* **Material for this exercise**:
- - - - - - -
-- pv_equiv track=rewrite | github.com/tshigeoka/stock_skills_2 | src/orchestrator/dry_run.py | _match_example
-- ===== SOURCE A (Python) =====
-- from typing import Optional
--
-- def _match_example(input_text: str, examples: list[dict]) -> Optional[dict]:
--     """Find the routing example with the closest matching intent.
--
--     Heuristic: prefer exact intent match, then substring match, then
--     keyword overlap (Jaccard-ish on whitespace tokens).
--     """
--     if not input_text:
--         return None
--     s = input_text.strip()
--     # 1) Exact
--     for ex in examples:
--         if ex.get("intent", "").strip() == s:
--             return ex
--     # 2) Substring
--     for ex in examples:
--         intent = ex.get("intent", "")
--         if intent and (intent in s or s in intent):
--             return ex
--     # 3) Token overlap
--     s_tokens = set(s)
--     best = None
--     best_overlap = 0
--     for ex in examples:
--         intent = ex.get("intent", "")
--         overlap = len(s_tokens & set(intent))
--         if overlap > best_overlap:
--             best, best_overlap = ex, overlap
--     return best if best_overlap >= 3 else None
-- ===== SOURCE B (Python) =====
-- from typing import Optional
--
-- def _match_example(input_text: str, examples: list[dict]) -> Optional[dict]:
--     """One fused pass: record the first exact match, the first substring
--     match and the best character-overlap candidate, then pick by priority."""
--     if not input_text:
--         return None
--     s = input_text.strip()
--     s_tokens = set(s)
--     exact = substr = best = None
--     best_overlap = 0
--     for ex in examples:
--         intent = ex.get("intent", "")
--         if exact is None and intent.strip() == s:
--             exact = ex
--         if substr is None and intent and (intent in s or s in intent):
--             substr = ex
--         overlap = len(s_tokens & set(intent))
--         if overlap > best_overlap:
--             best, best_overlap = ex, overlap
--     if exact is not None:
--         return exact
--     if substr is not None:
--         return substr
--     return best if best_overlap >= 3 else None
-- ===== Notes on version B (the rewrite author's own statement) =====
-- stated objective: alternative
-- what changed: Replaced A's three sequential scans over examples (exact, then substring, then best-overlap) by a single fused pass that records the first exact match, the first substring match and the best-overlap candidate simultaneously, then selects by priority.
import Mathlib
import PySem

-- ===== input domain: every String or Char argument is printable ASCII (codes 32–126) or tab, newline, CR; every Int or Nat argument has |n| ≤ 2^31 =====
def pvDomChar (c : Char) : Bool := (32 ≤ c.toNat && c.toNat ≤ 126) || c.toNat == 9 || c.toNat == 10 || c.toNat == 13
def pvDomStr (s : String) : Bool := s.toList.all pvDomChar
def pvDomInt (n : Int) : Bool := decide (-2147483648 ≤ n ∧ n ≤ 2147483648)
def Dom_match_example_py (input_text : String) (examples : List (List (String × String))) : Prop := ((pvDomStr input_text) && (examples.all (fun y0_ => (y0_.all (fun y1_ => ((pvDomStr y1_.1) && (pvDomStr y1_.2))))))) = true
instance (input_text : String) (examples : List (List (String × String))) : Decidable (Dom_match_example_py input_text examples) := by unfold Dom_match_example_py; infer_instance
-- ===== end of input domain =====

-- B fuses A's three sequential scans over `examples` into one pass; alternative decomposition (no speed claim).

-- shared per-example pieces (identical expressions in both Pythons):
-- ex.get("intent", "") on the association-list encoding of a Python dict
def pvGetIntent (ex : List (String × String)) : String :=
  PySem.Dict.getD (PySem.Dict.mk ex) "intent" ""
-- ex.get("intent", "").strip() == s
def pvExactP (s : String) (ex : List (String × String)) : Bool :=
  PySem.Str.strip (pvGetIntent ex) == s
-- intent and (intent in s or s in intent)
def pvSubstrP (s : String) (ex : List (String × String)) : Bool :=
  let intent := pvGetIntent ex
  intent != "" && (PySem.Str.isIn intent s || PySem.Str.isIn s intent)
-- the body of the overlap loop: update (best, best_overlap)
def pvOverlapStep (tok : List Char) (acc : Option (List (String × String)) × Int)
    (ex : List (String × String)) : Option (List (String × String)) × Int :=
  let intent := pvGetIntent ex
  let overlap := PySem.Set.len (PySem.Set.inter tok intent.toList)
  if overlap > acc.2 then (some ex, overlap) else acc

-- ===== PORT A =====
-- Three sequential scans, as in the Python: the two first-match loops are
-- List.find?, the best-overlap loop is a foldl over (best, best_overlap).
def match_example_py (input_text : String) (examples : List (List (String × String))) : Option (List (String × String)) :=
  if input_text = "" then none
  else
    let s := PySem.Str.strip input_text
    match examples.find? (pvExactP s) with
    | some ex => some ex
    | none =>
      match examples.find? (pvSubstrP s) with
      | some ex => some ex
      | none =>
        let sTokens := PySem.Set.ofList s.toList
        let r := examples.foldl (pvOverlapStep sTokens) (none, 0)
        if r.2 ≥ 3 then r.1 else none

-- ===== PORT B =====
-- One fused pass: the state carries (first exact, first substring, (best, best_overlap)).
def pvFusedStep (s : String) (tok : List Char)
    (acc : Option (List (String × String)) × Option (List (String × String)) ×
           (Option (List (String × String)) × Int))
    (ex : List (String × String)) :
    Option (List (String × String)) × Option (List (String × String)) ×
    (Option (List (String × String)) × Int) :=
  (match acc.1 with
   | some e => some e
   | none => if pvExactP s ex then some ex else none,
   match acc.2.1 with
   | some e => some e
   | none => if pvSubstrP s ex then some ex else none,
   pvOverlapStep tok acc.2.2 ex)

def match_example_py_alt (input_text : String) (examples : List (List (String × String))) : Option (List (String × String)) :=
  if input_text = "" then none
  else
    let s := PySem.Str.strip input_text
    let sTokens := PySem.Set.ofList s.toList
    let r := examples.foldl (pvFusedStep s sTokens) (none, none, (none, 0))
    match r.1 with
    | some e => some e
    | none =>
      match r.2.1 with
      | some e => some e
      | none => if r.2.2.2 ≥ 3 then r.2.2.1 else none

-- ===== PRECONDITION & SPEC =====
def Spec_match_example_py (input_text : String) (examples : List (List (String × String))) (out : Option (List (String × String))) : Prop := out = match_example_py_alt input_text examples
instance (input_text : String) (examples : List (List (String × String))) (out : Option (List (String × String))) : Decidable (Spec_match_example_py input_text examples out) := by unfold Spec_match_example_py; infer_instance

-- ===== CLAIM (what is proved, stated in full; the proofs are below) =====
def Claim_equal_match_example_py : Prop := ∀ (input_text : String) (examples : List (List (String × String))), Dom_match_example_py input_text examples → Spec_match_example_py input_text examples (match_example_py input_text examples)

-- ===== LEMMAS AND PROOFS =====

-- B's fused fold, characterised componentwise in terms of A's three scans.
theorem foldl_fusedStep (s : String) (tok : List Char) (l : List (List (String × String))) :
    ∀ st, l.foldl (pvFusedStep s tok) st =
      ((match st.1 with | some v => some v | none => l.find? (pvExactP s)),
       (match st.2.1 with | some v => some v | none => l.find? (pvSubstrP s)),
       l.foldl (pvOverlapStep tok) st.2.2) := by
  induction l with
  | nil => intro st; cases st with | mk a bc => cases bc with | mk b c =>
      cases a <;> cases b <;> rfl
  | cons x t ih =>
    intro st
    rw [List.foldl_cons, List.foldl_cons, ih]
    cases st with | mk a bc => cases bc with | mk b c =>
    cases a <;> cases b <;>
      simp only [pvFusedStep, List.find?] <;>
      cases hx : pvExactP s x <;> cases hy : pvSubstrP s x <;> simp [*]

-- ===== VERDICT (by name: the statement is the Claim_ definition above) =====
theorem match_example_py_spec : Claim_equal_match_example_py := by
  intro input_text examples _
  unfold Spec_match_example_py match_example_py match_example_py_alt
  by_cases h : input_text = ""
  · simp [h]
  · simp only [h, if_false]
    rw [foldl_fusedStep]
- - - - - - -
Which lines of the data contain the string "statement"? Copy each of them.

-- ===== Notes on version B (the rewrite author's own statement) =====
-- ===== VERDICT (by name: the statement is the Claim_ definition above) =====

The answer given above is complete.